Where a line in the listing contains the string "index", copy that line out.
┄┄┄┄┄┄┄┄┄┄┄┄┄┄┄┄┄┄┄┄
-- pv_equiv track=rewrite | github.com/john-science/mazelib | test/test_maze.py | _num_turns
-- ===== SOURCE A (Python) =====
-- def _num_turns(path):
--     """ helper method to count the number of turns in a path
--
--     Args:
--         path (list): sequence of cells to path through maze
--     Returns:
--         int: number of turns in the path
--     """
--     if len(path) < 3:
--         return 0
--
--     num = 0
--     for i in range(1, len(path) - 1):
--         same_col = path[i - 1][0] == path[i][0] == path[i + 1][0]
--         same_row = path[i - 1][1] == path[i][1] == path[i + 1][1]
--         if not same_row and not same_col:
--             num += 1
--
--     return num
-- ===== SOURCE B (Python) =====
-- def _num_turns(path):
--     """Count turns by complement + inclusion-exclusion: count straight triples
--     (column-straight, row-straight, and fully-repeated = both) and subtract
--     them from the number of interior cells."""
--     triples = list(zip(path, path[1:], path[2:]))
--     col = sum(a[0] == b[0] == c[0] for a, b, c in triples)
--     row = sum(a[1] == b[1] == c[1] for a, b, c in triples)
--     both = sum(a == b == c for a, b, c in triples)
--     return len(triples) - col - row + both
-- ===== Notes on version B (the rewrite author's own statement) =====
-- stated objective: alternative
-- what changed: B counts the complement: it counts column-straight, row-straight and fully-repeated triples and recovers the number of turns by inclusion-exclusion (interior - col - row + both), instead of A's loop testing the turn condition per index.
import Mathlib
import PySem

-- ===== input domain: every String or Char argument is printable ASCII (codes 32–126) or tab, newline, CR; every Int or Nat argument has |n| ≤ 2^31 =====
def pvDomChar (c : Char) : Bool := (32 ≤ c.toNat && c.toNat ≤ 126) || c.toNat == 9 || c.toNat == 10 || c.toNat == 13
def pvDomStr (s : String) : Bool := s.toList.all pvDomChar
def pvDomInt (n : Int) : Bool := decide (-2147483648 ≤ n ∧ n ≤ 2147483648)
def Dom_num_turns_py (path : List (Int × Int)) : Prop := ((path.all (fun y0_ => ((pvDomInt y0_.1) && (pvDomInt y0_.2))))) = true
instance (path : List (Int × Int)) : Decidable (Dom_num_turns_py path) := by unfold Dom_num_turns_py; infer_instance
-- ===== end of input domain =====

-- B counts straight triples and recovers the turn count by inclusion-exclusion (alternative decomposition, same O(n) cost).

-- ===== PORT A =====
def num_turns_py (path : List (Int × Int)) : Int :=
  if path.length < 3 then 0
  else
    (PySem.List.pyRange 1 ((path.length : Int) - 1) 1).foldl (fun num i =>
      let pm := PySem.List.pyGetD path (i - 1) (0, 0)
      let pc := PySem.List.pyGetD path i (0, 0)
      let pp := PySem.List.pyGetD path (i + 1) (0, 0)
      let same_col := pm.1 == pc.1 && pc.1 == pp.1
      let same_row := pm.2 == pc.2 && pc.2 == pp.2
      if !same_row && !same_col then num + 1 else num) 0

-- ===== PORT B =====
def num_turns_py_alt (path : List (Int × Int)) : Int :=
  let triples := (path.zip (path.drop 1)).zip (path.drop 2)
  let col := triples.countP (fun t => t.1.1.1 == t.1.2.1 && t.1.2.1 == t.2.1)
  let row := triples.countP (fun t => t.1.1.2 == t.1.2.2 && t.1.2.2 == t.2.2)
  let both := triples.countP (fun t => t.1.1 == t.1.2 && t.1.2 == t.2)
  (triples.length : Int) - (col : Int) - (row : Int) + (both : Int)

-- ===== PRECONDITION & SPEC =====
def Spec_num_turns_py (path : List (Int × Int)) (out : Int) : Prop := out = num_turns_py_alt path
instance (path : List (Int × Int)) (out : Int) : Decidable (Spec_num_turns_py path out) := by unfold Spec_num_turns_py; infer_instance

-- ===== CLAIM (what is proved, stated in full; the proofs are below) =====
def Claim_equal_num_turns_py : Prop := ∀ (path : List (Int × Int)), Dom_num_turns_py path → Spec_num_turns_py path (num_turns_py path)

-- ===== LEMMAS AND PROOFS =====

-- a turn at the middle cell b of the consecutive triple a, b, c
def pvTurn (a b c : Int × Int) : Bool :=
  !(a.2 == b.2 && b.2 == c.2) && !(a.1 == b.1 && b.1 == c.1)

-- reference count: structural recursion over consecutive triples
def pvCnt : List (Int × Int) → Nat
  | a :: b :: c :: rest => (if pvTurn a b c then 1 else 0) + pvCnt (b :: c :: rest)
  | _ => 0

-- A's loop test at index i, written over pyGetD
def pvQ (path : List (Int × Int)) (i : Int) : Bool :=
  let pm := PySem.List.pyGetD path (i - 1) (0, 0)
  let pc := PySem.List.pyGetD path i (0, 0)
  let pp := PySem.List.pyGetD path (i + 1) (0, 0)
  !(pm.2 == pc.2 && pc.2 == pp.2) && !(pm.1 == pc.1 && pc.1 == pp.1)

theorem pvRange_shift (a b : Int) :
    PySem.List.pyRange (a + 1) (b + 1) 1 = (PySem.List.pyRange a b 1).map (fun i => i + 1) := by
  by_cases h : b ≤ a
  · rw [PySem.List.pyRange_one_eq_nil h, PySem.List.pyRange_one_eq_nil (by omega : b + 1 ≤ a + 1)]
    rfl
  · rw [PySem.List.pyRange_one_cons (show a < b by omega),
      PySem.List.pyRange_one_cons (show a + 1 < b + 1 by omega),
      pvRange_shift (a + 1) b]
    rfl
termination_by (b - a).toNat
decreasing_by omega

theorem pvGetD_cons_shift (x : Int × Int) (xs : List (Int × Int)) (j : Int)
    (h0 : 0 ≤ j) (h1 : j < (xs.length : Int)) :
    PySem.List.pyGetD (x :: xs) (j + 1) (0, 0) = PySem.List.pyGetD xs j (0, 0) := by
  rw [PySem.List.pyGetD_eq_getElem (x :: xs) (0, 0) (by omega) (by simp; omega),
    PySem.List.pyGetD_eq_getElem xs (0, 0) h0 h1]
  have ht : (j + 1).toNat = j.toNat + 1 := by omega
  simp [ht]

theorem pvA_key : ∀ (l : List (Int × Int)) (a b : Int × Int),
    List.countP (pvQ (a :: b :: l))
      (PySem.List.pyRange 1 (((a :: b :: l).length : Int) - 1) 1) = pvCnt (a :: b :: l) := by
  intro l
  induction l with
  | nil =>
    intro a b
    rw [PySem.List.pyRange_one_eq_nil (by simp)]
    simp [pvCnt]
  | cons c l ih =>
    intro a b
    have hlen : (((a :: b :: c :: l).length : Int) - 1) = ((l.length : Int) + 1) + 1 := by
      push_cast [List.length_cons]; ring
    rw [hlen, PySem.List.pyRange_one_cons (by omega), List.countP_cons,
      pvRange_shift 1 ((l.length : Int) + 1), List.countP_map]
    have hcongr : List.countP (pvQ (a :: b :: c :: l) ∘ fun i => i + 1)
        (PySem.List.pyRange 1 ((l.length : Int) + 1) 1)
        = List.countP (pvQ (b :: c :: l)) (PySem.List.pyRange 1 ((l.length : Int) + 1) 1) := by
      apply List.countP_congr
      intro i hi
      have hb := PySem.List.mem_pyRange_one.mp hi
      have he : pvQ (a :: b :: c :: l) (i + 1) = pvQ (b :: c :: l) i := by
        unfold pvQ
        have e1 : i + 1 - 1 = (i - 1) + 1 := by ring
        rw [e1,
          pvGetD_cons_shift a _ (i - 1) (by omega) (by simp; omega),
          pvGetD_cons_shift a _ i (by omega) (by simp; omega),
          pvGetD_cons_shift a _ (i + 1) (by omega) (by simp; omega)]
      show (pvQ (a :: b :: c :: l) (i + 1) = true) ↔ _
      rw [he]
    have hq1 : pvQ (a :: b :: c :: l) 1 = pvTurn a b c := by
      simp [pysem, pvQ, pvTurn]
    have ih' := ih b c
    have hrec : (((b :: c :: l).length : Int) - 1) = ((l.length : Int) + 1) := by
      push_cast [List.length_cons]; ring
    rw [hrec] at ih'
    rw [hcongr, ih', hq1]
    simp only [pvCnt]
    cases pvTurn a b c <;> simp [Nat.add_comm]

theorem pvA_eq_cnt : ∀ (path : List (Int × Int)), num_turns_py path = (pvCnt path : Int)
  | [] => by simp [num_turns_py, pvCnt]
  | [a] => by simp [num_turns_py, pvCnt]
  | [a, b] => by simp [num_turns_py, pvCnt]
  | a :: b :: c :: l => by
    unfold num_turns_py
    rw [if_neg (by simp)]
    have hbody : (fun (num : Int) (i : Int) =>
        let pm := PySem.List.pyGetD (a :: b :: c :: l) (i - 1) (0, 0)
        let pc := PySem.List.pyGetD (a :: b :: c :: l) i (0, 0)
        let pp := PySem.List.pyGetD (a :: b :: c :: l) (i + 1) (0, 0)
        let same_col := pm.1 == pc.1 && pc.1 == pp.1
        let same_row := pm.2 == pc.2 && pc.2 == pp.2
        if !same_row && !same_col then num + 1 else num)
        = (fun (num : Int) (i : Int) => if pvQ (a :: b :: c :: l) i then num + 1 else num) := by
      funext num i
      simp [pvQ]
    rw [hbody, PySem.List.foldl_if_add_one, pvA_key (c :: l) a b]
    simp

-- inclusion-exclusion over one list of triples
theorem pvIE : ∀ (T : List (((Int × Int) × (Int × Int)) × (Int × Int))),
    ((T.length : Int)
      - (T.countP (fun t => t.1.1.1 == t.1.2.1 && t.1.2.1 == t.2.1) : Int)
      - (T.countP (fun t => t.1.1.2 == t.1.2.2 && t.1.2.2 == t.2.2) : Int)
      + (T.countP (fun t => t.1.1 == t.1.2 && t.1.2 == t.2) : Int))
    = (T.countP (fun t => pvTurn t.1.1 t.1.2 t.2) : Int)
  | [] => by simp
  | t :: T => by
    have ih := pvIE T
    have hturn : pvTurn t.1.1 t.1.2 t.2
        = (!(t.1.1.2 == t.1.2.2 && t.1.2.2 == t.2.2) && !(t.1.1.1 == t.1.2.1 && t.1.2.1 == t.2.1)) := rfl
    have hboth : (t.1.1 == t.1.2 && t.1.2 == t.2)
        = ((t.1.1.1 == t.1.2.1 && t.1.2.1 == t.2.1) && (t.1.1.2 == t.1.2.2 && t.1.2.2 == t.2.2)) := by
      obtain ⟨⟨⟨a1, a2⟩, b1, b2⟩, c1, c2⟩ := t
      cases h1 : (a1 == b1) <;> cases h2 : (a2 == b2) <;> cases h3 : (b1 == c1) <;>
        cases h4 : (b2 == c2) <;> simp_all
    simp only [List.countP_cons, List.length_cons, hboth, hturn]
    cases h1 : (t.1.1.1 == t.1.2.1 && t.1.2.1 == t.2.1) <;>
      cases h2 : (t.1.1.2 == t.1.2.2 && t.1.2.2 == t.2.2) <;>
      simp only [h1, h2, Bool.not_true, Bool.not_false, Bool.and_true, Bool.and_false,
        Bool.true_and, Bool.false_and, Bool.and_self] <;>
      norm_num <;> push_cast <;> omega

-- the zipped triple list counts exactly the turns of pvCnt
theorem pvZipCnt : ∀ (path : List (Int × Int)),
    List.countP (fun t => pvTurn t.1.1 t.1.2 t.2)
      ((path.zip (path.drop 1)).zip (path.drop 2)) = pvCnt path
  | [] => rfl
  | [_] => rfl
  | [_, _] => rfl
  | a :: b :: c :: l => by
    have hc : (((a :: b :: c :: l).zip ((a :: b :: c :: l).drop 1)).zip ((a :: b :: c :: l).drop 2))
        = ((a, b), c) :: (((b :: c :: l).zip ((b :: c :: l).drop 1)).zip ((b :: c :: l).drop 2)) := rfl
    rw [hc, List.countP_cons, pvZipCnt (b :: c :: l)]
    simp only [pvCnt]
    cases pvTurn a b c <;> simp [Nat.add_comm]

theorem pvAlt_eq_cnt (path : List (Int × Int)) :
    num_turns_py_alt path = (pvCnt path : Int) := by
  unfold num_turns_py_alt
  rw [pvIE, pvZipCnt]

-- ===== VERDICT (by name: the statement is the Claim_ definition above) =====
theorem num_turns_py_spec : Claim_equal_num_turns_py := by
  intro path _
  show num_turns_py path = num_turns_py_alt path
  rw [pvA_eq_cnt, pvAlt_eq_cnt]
┄┄┄┄┄┄┄┄┄┄┄┄┄┄┄┄┄┄┄┄
ANSWER –
-- what changed: B counts the complement: it counts column-straight, row-straight and fully-repeated triples and recovers the number of turns by inclusion-exclusion (interior - col - row + both), instead of A's loop testing the turn condition per index.
-- A's loop test at index i, written over pyGetD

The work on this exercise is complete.